[Stored data]
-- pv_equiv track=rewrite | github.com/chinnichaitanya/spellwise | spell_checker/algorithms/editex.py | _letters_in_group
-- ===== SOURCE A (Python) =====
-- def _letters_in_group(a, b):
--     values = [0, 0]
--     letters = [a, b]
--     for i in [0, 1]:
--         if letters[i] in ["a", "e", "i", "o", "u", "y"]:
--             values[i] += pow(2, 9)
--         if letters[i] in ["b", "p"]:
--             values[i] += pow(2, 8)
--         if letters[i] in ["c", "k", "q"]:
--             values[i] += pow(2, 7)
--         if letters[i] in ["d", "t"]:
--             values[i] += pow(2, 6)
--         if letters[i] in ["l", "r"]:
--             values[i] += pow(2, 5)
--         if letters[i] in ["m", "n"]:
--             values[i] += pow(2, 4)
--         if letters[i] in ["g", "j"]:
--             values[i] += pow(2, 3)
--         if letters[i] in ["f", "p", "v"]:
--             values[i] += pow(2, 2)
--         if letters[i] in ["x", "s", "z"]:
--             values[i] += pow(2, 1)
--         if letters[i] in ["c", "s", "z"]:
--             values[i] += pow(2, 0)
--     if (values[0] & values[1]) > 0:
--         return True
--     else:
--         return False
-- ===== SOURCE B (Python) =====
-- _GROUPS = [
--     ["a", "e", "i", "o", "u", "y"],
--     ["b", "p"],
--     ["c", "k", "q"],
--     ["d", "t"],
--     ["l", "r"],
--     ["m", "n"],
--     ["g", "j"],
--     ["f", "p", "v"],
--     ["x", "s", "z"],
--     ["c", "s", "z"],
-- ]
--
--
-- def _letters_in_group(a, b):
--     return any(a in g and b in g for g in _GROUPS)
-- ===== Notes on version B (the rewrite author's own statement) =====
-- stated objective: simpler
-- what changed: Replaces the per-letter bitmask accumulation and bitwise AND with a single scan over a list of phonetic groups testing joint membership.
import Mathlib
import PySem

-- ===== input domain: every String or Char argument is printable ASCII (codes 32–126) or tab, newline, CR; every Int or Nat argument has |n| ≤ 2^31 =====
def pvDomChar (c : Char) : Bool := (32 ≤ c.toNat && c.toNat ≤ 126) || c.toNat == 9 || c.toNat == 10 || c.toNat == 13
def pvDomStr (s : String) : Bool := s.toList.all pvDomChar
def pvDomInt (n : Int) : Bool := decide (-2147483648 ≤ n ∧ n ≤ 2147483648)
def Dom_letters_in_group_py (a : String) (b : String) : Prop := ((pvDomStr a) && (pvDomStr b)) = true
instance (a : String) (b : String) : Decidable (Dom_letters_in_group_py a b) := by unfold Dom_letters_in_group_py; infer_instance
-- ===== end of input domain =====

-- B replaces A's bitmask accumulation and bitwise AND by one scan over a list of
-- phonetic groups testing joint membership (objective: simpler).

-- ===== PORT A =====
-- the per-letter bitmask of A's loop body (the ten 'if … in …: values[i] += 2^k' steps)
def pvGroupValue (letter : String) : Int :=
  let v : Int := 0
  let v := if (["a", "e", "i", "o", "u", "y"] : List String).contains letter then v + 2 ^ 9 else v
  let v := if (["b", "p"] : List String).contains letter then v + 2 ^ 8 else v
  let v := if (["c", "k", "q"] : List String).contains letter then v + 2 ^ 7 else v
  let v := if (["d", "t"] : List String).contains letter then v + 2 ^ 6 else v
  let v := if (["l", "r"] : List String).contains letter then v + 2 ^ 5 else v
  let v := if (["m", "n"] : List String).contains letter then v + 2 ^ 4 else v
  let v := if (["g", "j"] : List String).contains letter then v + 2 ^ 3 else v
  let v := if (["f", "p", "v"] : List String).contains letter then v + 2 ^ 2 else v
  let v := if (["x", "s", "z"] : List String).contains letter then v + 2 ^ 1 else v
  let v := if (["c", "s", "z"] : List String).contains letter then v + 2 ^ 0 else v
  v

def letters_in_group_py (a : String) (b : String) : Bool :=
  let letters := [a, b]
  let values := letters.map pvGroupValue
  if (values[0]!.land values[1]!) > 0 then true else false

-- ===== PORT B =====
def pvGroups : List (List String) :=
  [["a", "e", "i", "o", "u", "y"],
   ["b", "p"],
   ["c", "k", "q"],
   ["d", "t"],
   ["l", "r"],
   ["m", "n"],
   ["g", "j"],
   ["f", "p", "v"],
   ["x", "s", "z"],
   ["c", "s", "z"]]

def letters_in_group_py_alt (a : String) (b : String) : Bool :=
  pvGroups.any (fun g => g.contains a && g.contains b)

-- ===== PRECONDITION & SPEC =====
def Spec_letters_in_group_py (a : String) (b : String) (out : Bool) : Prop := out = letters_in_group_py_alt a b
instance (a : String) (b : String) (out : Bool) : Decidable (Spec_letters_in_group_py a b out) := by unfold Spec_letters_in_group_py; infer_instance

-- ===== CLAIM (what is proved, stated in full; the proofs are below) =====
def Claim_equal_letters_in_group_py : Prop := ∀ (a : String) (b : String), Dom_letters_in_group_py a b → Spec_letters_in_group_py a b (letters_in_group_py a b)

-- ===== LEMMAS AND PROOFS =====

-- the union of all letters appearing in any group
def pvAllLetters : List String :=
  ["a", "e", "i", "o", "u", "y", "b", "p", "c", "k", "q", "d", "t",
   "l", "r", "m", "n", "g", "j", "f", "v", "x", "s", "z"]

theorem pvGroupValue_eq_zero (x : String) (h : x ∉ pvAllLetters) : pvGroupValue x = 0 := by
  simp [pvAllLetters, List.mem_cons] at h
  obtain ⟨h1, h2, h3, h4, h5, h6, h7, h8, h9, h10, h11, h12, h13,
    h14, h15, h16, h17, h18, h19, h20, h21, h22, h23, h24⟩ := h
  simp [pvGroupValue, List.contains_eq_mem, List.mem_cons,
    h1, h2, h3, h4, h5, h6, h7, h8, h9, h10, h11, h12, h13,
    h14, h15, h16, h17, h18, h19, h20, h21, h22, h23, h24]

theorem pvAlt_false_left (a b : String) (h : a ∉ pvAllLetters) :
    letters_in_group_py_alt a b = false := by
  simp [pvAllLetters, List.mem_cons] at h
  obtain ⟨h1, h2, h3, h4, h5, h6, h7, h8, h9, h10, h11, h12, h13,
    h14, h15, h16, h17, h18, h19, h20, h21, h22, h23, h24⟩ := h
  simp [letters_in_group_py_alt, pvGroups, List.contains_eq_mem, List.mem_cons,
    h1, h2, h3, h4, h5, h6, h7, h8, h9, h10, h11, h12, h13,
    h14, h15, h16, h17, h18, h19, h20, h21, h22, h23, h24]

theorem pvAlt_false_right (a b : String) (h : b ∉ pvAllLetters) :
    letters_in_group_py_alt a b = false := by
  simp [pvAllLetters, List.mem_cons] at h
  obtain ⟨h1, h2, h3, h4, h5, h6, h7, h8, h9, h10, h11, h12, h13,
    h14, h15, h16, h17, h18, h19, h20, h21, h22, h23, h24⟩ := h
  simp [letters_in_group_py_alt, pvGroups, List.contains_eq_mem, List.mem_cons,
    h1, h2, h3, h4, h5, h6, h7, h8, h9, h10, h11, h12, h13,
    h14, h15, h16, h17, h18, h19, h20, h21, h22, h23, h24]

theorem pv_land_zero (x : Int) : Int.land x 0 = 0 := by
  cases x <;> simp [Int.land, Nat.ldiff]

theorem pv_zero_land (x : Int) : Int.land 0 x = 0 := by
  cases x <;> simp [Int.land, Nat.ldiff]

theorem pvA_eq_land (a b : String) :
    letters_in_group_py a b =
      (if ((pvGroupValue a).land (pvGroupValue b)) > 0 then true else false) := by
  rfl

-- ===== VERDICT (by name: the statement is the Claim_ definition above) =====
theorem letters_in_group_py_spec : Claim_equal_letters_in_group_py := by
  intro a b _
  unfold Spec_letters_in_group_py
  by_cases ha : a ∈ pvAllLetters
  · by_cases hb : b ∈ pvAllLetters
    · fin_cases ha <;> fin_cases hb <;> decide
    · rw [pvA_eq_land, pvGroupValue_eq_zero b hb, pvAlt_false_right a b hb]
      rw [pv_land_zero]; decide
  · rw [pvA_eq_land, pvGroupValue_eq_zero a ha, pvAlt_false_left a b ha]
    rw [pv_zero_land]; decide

_PROBLEM TO SOLVE_
Where a line in the records above contains the string "pvGroups", return that line.

_SOLUTION FOR THIS TASK_
def pvGroups : List (List String) :=
  pvGroups.any (fun g => g.contains a && g.contains b)
  simp [letters_in_group_py_alt, pvGroups, List.contains_eq_mem, List.mem_cons,
  simp [letters_in_group_py_alt, pvGroups, List.contains_eq_mem, List.mem_cons,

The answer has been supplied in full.